Am i going to have any problems unlocking the 3rd and 4th cores of this Deneb, is says the processor is the Callisto. but isn't it a Deneb?
the sb750 will have ACC with certain bios's.
so i don't mean problems along the lines of that, i mean is says the processor is the Callisto. but all Phenom II x2,x3,x4 are the Phenom II x4 with cores locked correct? Or Should i get the Phenom II x4 955 Black Edition for the extra money and save me the trouble


Is the RAM i have selected a good choice? i saw a kit with 2x2GB rather than the 4x1 here. Would having the 4 GB spread out across 2 dual channel slot pairs, be better than using only 2 slots,[that are dual channel]?
I dont think i will be buying more RAM for it ever. [unless you think 8 would be best.] so adding ram wouldnt be a consideration.


I have another option in mind for the case,
 Tiveco Typhon High Airflow ATX Case with 120mm Red LED Front Intake Fan
same price, but i thought temp gauges would be nice when overclocking

that reminds me.
when overclocking the cpu and ram that i have selected with the motherboard i have selected, should i expect any problems, along the lines of compatability, or age, i saw a couple ram kits that had different serial numbers, is says its intel solutions though, will that make a difference with my AMD system?
also, is the ram i have selected above amd or intel ram, will it matter?
here is the other ram choice, is says intel though. 
*Dominator® with DHX Pro Connector — 4GB Dual Channel DDR3 Memory Kit (CMP4GX3M2A1600C9)*

Thank you in advance for your responces, i've been doing alot of homework in this area, and i think i know whats going on. but i would LOVE to be schooled, and learn something.:grin:



EDIT*** forgot to mention incase it gets brought up.
This is the GPU i have, already. so i dont need to buy one
*MSI R5670 CYCLONE 1G Radeon HD 5670 1GB 128-bit GDDR5 PCI Express 2.1*​


----------



## Tyree (May 10, 2009)

Go with a 2X2GB matched pair of RAM.
Chiefmas PSU's, as well as the other brand listed for that case, are very poor quality. You don't get a good quality 650W PSU for anywhere near $22.99.
You will need a minimum 550W good quality PSU for the 5670 GPU.
I would suggest looking at our suggested build list.
http://www.techsupportforum.com/for...evised-2011-and-updated-regularly-448272.html


----------



## McT110100100 (Jun 19, 2011)

So i should choose another case all together:4-dontkno? or find a psu seperate.
iif thats so, here is my selection. what do you think.
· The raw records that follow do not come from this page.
-- pv_equiv track=rewrite | github.com/MarkBevz50/ProgrammingPython- | Python/Дз-3/Дз 3.1.py | AlgSum
-- ===== SOURCE A (Python) =====
-- def AlgSum(arr):
--     sum = 0
--     for i in range(len(arr)):
--         if i >= 2 and (arr[i-1] == 10 or arr[i-2] == 10):
--             sum += arr[i] * 2
--         else:
--             sum += arr[i]
--     return sum
-- ===== SOURCE B (Python) =====
-- def AlgSum(arr):
--     n = len(arr)
--     marked = set()
--     for j in range(n):
--         if arr[j] == 10:
--             for i in (j + 1, j + 2):
--                 if 2 <= i < n:
--                     marked.add(i)
--     return sum(arr) + sum(arr[i] for i in marked)
-- ===== Notes on version B (the rewrite author's own statement) =====
-- stated objective: alternative
-- what changed: Inverts the computation: instead of a per-element 1x/2x branch, B scans for occurrences of 10, builds a set of marked indices (j+1 and j+2 for each 10 at j, clipped to [2,n), the set dedups overlapping 10s), and returns sum(arr) plus the sum of the marked elements.
import Mathlib
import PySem

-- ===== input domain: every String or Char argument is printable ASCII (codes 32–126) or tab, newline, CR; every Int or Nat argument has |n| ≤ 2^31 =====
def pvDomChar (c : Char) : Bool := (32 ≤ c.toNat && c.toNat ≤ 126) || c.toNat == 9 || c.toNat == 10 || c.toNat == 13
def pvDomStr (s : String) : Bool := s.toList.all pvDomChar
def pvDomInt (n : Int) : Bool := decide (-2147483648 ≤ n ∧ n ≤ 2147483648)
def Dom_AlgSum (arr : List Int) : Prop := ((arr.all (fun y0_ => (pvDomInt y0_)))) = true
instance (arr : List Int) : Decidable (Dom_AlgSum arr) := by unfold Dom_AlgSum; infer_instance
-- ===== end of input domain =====

-- B inverts A's per-element 1x/2x branch: it collects the indices marked by each 10 (j+1, j+2,
-- clipped to [2,n)) into a set and returns sum(arr) plus the sum of the marked elements
-- (alternative decomposition, same O(n) cost).

-- ===== PORT A =====
-- literal port of A: one fold over range(len(arr)); arr[i], arr[i-1], arr[i-2] are always
-- in range on this loop, so pyGetD with default 0 is exact here.
def AlgSum (arr : List Int) : Int :=
  (PySem.List.pyRange 0 arr.length 1).foldl
    (fun s i =>
      if 2 ≤ i ∧ (PySem.List.pyGetD arr (i - 1) 0 = 10 ∨ PySem.List.pyGetD arr (i - 2) 0 = 10) then
        s + PySem.List.pyGetD arr i 0 * 2
      else
        s + PySem.List.pyGetD arr i 0) 0

-- ===== PORT B =====
-- literal port of Source B: build the marked index set by scanning for 10s (inner loop over the
-- two candidate indices j+1, j+2), then sum(arr) + sum of the marked elements. Summing the
-- set's elements is order-independent, so iterating the PySem.Set (insertion order) is exact.
def AlgSum_alt (arr : List Int) : Int :=
  let n : Int := arr.length
  let marked : PySem.Set Int :=
    (PySem.List.pyRange 0 n 1).foldl
      (fun s j =>
        if PySem.List.pyGetD arr j 0 = 10 then
          [j + 1, j + 2].foldl (fun s i => if 2 ≤ i ∧ i < n then PySem.Set.add s i else s) s
        else s)
      PySem.Set.empty
  arr.sum + (marked.map (fun i => PySem.List.pyGetD arr i 0)).sum

-- ===== PRECONDITION & SPEC =====
def Spec_AlgSum (arr : List Int) (out : Int) : Prop := out = AlgSum_alt arr
instance (arr : List Int) (out : Int) : Decidable (Spec_AlgSum arr out) := by unfold Spec_AlgSum; infer_instance

-- ===== CLAIM (what is proved, stated in full; the proofs are below) =====
def Claim_equal_AlgSum : Prop := ∀ (arr : List Int), Dom_AlgSum arr → Spec_AlgSum arr (AlgSum arr)

-- ===== LEMMAS AND PROOFS =====

-- the reference index list both ports' corrective terms range over
def pvMarkedRef (arr : List Int) : List Int :=
  (PySem.List.pyRange 2 arr.length 1).filter
    (fun i => decide (PySem.List.pyGetD arr (i - 1) 0 = 10 ∨ PySem.List.pyGetD arr (i - 2) 0 = 10))

-- sum over a filtered-then-mapped list equals the sum of the 0-padded map
theorem pv_sum_filter_map (p : Int → Bool) (f : Int → Int) (l : List Int) :
    ((l.filter p).map f).sum = (l.map (fun i => if p i then f i else 0)).sum := by
  induction l with
  | nil => simp
  | cons x t ih =>
      by_cases h : p x <;> simp [h, ih]

-- A's fold written as a sum of per-index terms
theorem pv_A_as_sum (arr : List Int) :
    AlgSum arr =
      ((PySem.List.pyRange 0 arr.length 1).map
        (fun i =>
          PySem.List.pyGetD arr i 0 +
            if 2 ≤ i ∧ (PySem.List.pyGetD arr (i - 1) 0 = 10 ∨ PySem.List.pyGetD arr (i - 2) 0 = 10) then
              PySem.List.pyGetD arr i 0
            else 0)).sum := by
  unfold AlgSum
  have hstep :
      (fun (s i : Int) =>
        if 2 ≤ i ∧ (PySem.List.pyGetD arr (i - 1) 0 = 10 ∨ PySem.List.pyGetD arr (i - 2) 0 = 10) then
          s + PySem.List.pyGetD arr i 0 * 2
        else
          s + PySem.List.pyGetD arr i 0) =
      (fun (s i : Int) =>
        s + (PySem.List.pyGetD arr i 0 +
          if 2 ≤ i ∧ (PySem.List.pyGetD arr (i - 1) 0 = 10 ∨ PySem.List.pyGetD arr (i - 2) 0 = 10) then
            PySem.List.pyGetD arr i 0
          else 0)) := by
    funext s i; split_ifs with h <;> ring
  rw [hstep, PySem.List.foldl_add, zero_add]

-- A equals sum(arr) plus the correction over the reference index list
theorem pv_A_eq_ref (arr : List Int) :
    AlgSum arr =
      arr.sum + ((pvMarkedRef arr).map (fun i => PySem.List.pyGetD arr i 0)).sum := by
  rw [pv_A_as_sum]
  unfold pvMarkedRef
  rw [pv_sum_filter_map]
  set x : Int → Int := fun i => PySem.List.pyGetD arr i 0 with hx
  set q : Int → Prop := fun i =>
    PySem.List.pyGetD arr (i - 1) 0 = 10 ∨ PySem.List.pyGetD arr (i - 2) 0 = 10 with hq
  have hsplit :
      ((PySem.List.pyRange 0 arr.length 1).map
        (fun i => x i + if 2 ≤ i ∧ q i then x i else 0)).sum =
      ((PySem.List.pyRange 0 arr.length 1).map x).sum +
        ((PySem.List.pyRange 0 arr.length 1).map (fun i => if 2 ≤ i ∧ q i then x i else 0)).sum :=
    PySem.List.sum_map_add_int _ _ _
  rw [hsplit]
  have hbase : ((PySem.List.pyRange 0 arr.length 1).map x).sum = arr.sum := by
    rw [hx, PySem.List.map_pyGetD_pyRange_zero']
  rw [hbase]
  congr 1
  by_cases hn : (2 : Int) ≤ arr.length
  · rw [PySem.List.pyRange_one_append 0 2 arr.length (by norm_num) hn, List.map_append,
        List.sum_append]
    have h02 : PySem.List.pyRange 0 2 1 = [0, 1] := by decide
    have hz :
        ((PySem.List.pyRange 0 2 1).map (fun i => if 2 ≤ i ∧ q i then x i else 0)).sum = 0 := by
      rw [h02]; simp
    rw [hz, zero_add]
    have hcongr :
        (PySem.List.pyRange 2 arr.length 1).map (fun i => if 2 ≤ i ∧ q i then x i else 0) =
        (PySem.List.pyRange 2 arr.length 1).map
          (fun i => if decide (q i) = true then x i else 0) := by
      apply List.map_congr_left
      intro i hi
      have h2 : (2 : Int) ≤ i := (PySem.List.mem_pyRange_one.mp hi).1
      by_cases hqi : q i
      · simp [hqi, h2]
      · simp [hqi]
    rw [hcongr]
  · have hr2 : PySem.List.pyRange 2 arr.length 1 = [] :=
      PySem.List.pyRange_one_eq_nil (by omega)
    rw [hr2]
    have hz :
        (PySem.List.pyRange 0 arr.length 1).map (fun i => if 2 ≤ i ∧ q i then x i else 0) =
        (PySem.List.pyRange 0 arr.length 1).map (fun _ => (0 : Int)) := by
      apply List.map_congr_left
      intro i hi
      have := PySem.List.mem_pyRange_one.mp hi
      have hni : ¬ (2 ≤ i ∧ q i) := by rintro ⟨h2, -⟩; omega
      simp [hni]
    rw [hz]; simp

-- B's outer-loop step
def pvStep (arr : List Int) (s : PySem.Set Int) (j : Int) : PySem.Set Int :=
  if PySem.List.pyGetD arr j 0 = 10 then
    [j + 1, j + 2].foldl
      (fun s i => if 2 ≤ i ∧ i < (arr.length : Int) then PySem.Set.add s i else s) s
  else s

-- membership in the inner two-candidate fold
theorem pv_add2_mem (s : PySem.Set Int) (n j y : Int) :
    y ∈ ([j + 1, j + 2].foldl (fun s i => if 2 ≤ i ∧ i < n then PySem.Set.add s i else s) s) ↔
      y ∈ s ∨ ((y = j + 1 ∨ y = j + 2) ∧ 2 ≤ y ∧ y < n) := by
  simp only [List.foldl_cons, List.foldl_nil]
  by_cases h1 : 2 ≤ j + 1 ∧ j + 1 < n <;> by_cases h2 : 2 ≤ j + 2 ∧ j + 2 < n <;>
    simp only [h1, h2, and_self, if_true, if_false, PySem.Set.mem_add]
  · constructor
    · rintro ((h | rfl) | rfl)
      · exact Or.inl h
      · exact Or.inr ⟨Or.inl rfl, h1⟩
      · exact Or.inr ⟨Or.inr rfl, h2⟩
    · rintro (h | ⟨hy, hb⟩)
      · exact Or.inl (Or.inl h)
      · rcases hy with rfl | rfl
        · exact Or.inl (Or.inr rfl)
        · exact Or.inr rfl
  · constructor
    · rintro (h | rfl)
      · exact Or.inl h
      · exact Or.inr ⟨Or.inl rfl, h1⟩
    · rintro (h | ⟨hy, hb⟩)
      · exact Or.inl h
      · rcases hy with rfl | rfl
        · exact Or.inr rfl
        · exact absurd hb h2
  · constructor
    · rintro (h | rfl)
      · exact Or.inl h
      · exact Or.inr ⟨Or.inr rfl, h2⟩
    · rintro (h | ⟨hy, hb⟩)
      · exact Or.inl h
      · rcases hy with rfl | rfl
        · exact absurd hb h1
        · exact Or.inr rfl
  · constructor
    · exact Or.inl
    · rintro (h | ⟨hy, hb⟩)
      · exact h
      · rcases hy with rfl | rfl
        · exact absurd hb h1
        · exact absurd hb h2

theorem pv_mem_step (arr : List Int) (s : PySem.Set Int) (j y : Int) :
    y ∈ pvStep arr s j ↔
      y ∈ s ∨ (PySem.List.pyGetD arr j 0 = 10 ∧ (y = j + 1 ∨ y = j + 2) ∧
        2 ≤ y ∧ y < (arr.length : Int)) := by
  unfold pvStep
  by_cases h10 : PySem.List.pyGetD arr j 0 = 10
  · simp only [h10, if_true, true_and]
    exact pv_add2_mem s (arr.length : Int) j y
  · simp [h10]

theorem pv_nodup_step (arr : List Int) (s : PySem.Set Int) (j : Int) (hs : s.Nodup) :
    (pvStep arr s j).Nodup := by
  unfold pvStep
  split_ifs with h10
  · simp only [List.foldl_cons, List.foldl_nil]
    split_ifs <;> first
      | exact PySem.Set.nodup_add _ _ (PySem.Set.nodup_add _ _ hs)
      | exact PySem.Set.nodup_add _ _ hs
      | exact hs
  · exact hs

-- membership of the fold of pvStep
theorem pv_mem_foldl_step (arr : List Int) (l : List Int) (s : PySem.Set Int) (y : Int) :
    y ∈ l.foldl (pvStep arr) s ↔
      y ∈ s ∨ ∃ j ∈ l, PySem.List.pyGetD arr j 0 = 10 ∧ (y = j + 1 ∨ y = j + 2) ∧
        2 ≤ y ∧ y < (arr.length : Int) := by
  induction l generalizing s with
  | nil => simp
  | cons a t ih =>
      rw [List.foldl_cons, ih, pv_mem_step]
      constructor
      · rintro ((h | h) | ⟨j, hj, hrest⟩)
        · exact Or.inl h
        · exact Or.inr ⟨a, List.mem_cons_self .., h⟩
        · exact Or.inr ⟨j, List.mem_cons_of_mem _ hj, hrest⟩
      · rintro (h | ⟨j, hj, hrest⟩)
        · exact Or.inl (Or.inl h)
        · rcases List.mem_cons.mp hj with rfl | hj
          · exact Or.inl (Or.inr hrest)
          · exact Or.inr ⟨j, hj, hrest⟩

theorem pv_nodup_foldl_step (arr : List Int) (l : List Int) (s : PySem.Set Int)
    (hs : s.Nodup) : (l.foldl (pvStep arr) s).Nodup := by
  induction l generalizing s with
  | nil => exact hs
  | cons a t ih => exact ih _ (pv_nodup_step arr s a hs)

-- B's marked set has exactly the members of the reference list
theorem pv_marked_mem (arr : List Int) (y : Int) :
    y ∈ (PySem.List.pyRange 0 arr.length 1).foldl (pvStep arr) PySem.Set.empty ↔
      y ∈ pvMarkedRef arr := by
  rw [pv_mem_foldl_step]
  unfold pvMarkedRef
  simp only [List.mem_filter, PySem.List.mem_pyRange_one, PySem.Set.empty, List.not_mem_nil,
    false_or, decide_eq_true_eq]
  constructor
  · rintro ⟨j, hj, h10, hy, h2, hn⟩
    refine ⟨⟨h2, hn⟩, ?_⟩
    rcases hy with rfl | rfl
    · left; rw [show j + 1 - 1 = j from by ring]; exact h10
    · right; rw [show j + 2 - 2 = j from by ring]; exact h10
  · rintro ⟨⟨h2, hn⟩, h10 | h10⟩
    · exact ⟨y - 1, by omega, h10, Or.inl (by ring), h2, hn⟩
    · exact ⟨y - 2, by omega, h10, Or.inr (by ring), h2, hn⟩

-- B equals sum(arr) plus the correction over the reference index list
theorem pv_B_eq_ref (arr : List Int) :
    AlgSum_alt arr =
      arr.sum + ((pvMarkedRef arr).map (fun i => PySem.List.pyGetD arr i 0)).sum := by
  unfold AlgSum_alt
  simp only []
  congr 1
  have hperm :
      ((PySem.List.pyRange 0 (arr.length : Int) 1).foldl (pvStep arr) PySem.Set.empty).Perm
        (pvMarkedRef arr) := by
    apply (List.perm_ext_iff_of_nodup ?_ ?_).mpr
    · intro y; exact pv_marked_mem arr y
    · exact pv_nodup_foldl_step arr _ _ List.nodup_nil
    · exact (PySem.List.nodup_pyRange_one 2 arr.length).filter _
  have : ((PySem.List.pyRange 0 (arr.length : Int) 1).foldl
      (fun s j =>
        if PySem.List.pyGetD arr j 0 = 10 then
          [j + 1, j + 2].foldl
            (fun s i => if 2 ≤ i ∧ i < (arr.length : Int) then PySem.Set.add s i else s) s
        else s) PySem.Set.empty) =
      (PySem.List.pyRange 0 (arr.length : Int) 1).foldl (pvStep arr) PySem.Set.empty := rfl
  rw [this]
  exact (hperm.map _).sum_eq

-- ===== VERDICT (by name: the statement is the Claim_ definition above) =====
theorem AlgSum_spec : Claim_equal_AlgSum := by
  intro arr _
  unfold Spec_AlgSum
  rw [pv_A_eq_ref, pv_B_eq_ref]
-- pv_equiv track=rewrite | github.com/sspatari/Lfpc-Course-Work | LL1Parse/left_factoring.py | find_prefix_suffixes
-- ===== SOURCE A (Python) =====
-- def find_prefix_suffixes(strings, prefixes):
-- 	prefix_suffix = {}
-- 	for s in strings:
-- 		for prefix in prefixes:
-- 			if s.startswith(prefix):
-- 				if prefix in prefix_suffix:
-- 					prefix_suffix[prefix].append(s.replace(prefix, '', 1))
-- 					break
-- 				else:
-- 					prefix_suffix[prefix] = list([s.replace(prefix, '', 1)])
-- 					break
-- 	return prefix_suffix
-- ===== SOURCE B (Python) =====
-- def find_prefix_suffixes(strings, prefixes):
--     # Head-group partition: tag every string once with its first matching prefix,
--     # then repeatedly take the head of the pending worklist, emit its whole group
--     # (all later strings with the same tag) at once, and drop them from the worklist.
--     def first_prefix(s):
--         for p in prefixes:
--             if s.startswith(p):
--                 return p
--         return None
--
--     result = []
--     pending = [(first_prefix(s), s) for s in strings]
--     while pending:
--         (p, s), rest = pending[0], pending[1:]
--         if p is None:
--             pending = rest
--             continue
--         group = [s[len(p):]] + [t[len(p):] for q, t in rest if q == p]
--         result.append((p, group))
--         pending = [(q, t) for q, t in rest if q != p]
--     return dict(result)
-- ===== Notes on version B (the rewrite author's own statement) =====
-- stated objective: alternative
-- what changed: A folds each string into a dict, upserting at its first matching prefix; B repeatedly takes the head of a pending worklist, emits that string's whole group (all later strings with the same first matching prefix) at once, and drops the group's members from the worklist.
import Mathlib
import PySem

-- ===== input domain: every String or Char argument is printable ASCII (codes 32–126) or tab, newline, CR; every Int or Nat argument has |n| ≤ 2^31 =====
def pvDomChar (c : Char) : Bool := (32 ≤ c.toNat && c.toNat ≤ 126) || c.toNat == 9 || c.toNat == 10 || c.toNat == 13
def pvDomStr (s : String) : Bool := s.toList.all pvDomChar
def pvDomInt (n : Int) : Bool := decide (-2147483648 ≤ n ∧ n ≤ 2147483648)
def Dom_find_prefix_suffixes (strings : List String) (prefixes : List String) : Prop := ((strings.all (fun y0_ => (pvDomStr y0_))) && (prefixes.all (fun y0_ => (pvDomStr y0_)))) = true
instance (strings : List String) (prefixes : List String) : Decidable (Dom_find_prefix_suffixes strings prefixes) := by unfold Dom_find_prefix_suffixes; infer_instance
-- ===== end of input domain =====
*TOPOWER Nano Series TOP-650PM 650W ATX12V v2.3 Power Supply*

the psu selection guide on here said better quality over higher wattage. this has nano bearing, so smooth practiclly frictionless fan rotation for a long time. less heat from that, and phenom ii x2 cpu is 125w gpu 95w MAX.
for unlocking the 2 cores, should i get more wattage? also, cooling supply for the cpu, im really topped out on my money, so as cheap as you could get that will still keep my cpu cool for a long time


----------



## GZ (Jan 31, 2010)

Buying that Toppower PSU would be a grave mistake. The "Nano bearing" fan is just a gimmick to make the supply sound high tech.

This is my recommended PSU.

Newegg.com - CORSAIR Enthusiast Series TX650 V2 650W ATX12V v2.31/ EPS12V v2.92 80 PLUS BRONZE Certified Active PFC High Performance Power Supply


----------



## Tyree (May 10, 2009)

ToPower are pretty poor quality. The Corsair 650 that gavinzach linked to is top quality. XFX has a modular 650W, same top quality as the Corsair, for $3 more.
Newegg.com - XFX P1-650X-CAH9 650W ATX12V v2.2 / ESP12V v2.91 SLI Ready CrossFire Ready 80 PLUS BRONZE Certified Modular Active PFC Power Supply


----------



## Wrench97 (May 10, 2008)

Don't count on being able to successfully unlock all the cores, more and more the x2 actually have 2 bad cores locked, early on it was about 90% good cores now we're lucky if it's 50%.


----------



## McT110100100 (Jun 19, 2011)

how about this PSU
*Antec EarthWatts EA650 650W Power Supply *


also, thank you for the information about the dual core unlock, i will be paying the extra 20 bucks and getting the 955 instead of the 555,
now i was getting the mobo for the ACC features of the amd sb750 and above, should i get a lesser mobo to save money, the ram i have selected, i will be going with the 2x2, is 1600Mhz. any lesser mobo ive looked at, has 1333, some have 1600MhzOC, so can i use this ram in a 1600MhzOC board, or does that imply 1333 OC'ed to 1600.
will there be much difference between 1333 and 1600?
also, 2x2 ram, because, more channels equals more heat from the mobo,
so using one pair of dual channels, rather than 2 will result in less heat.
will i be getting a 650 w PSU for nothing? i mean, could i get a 380w ANTEC, and be alright? i just want a HELL NO, or a, you'll be stressing the PSU, cuz im not sure if this is all just Cushin room. for safety. just curious about it.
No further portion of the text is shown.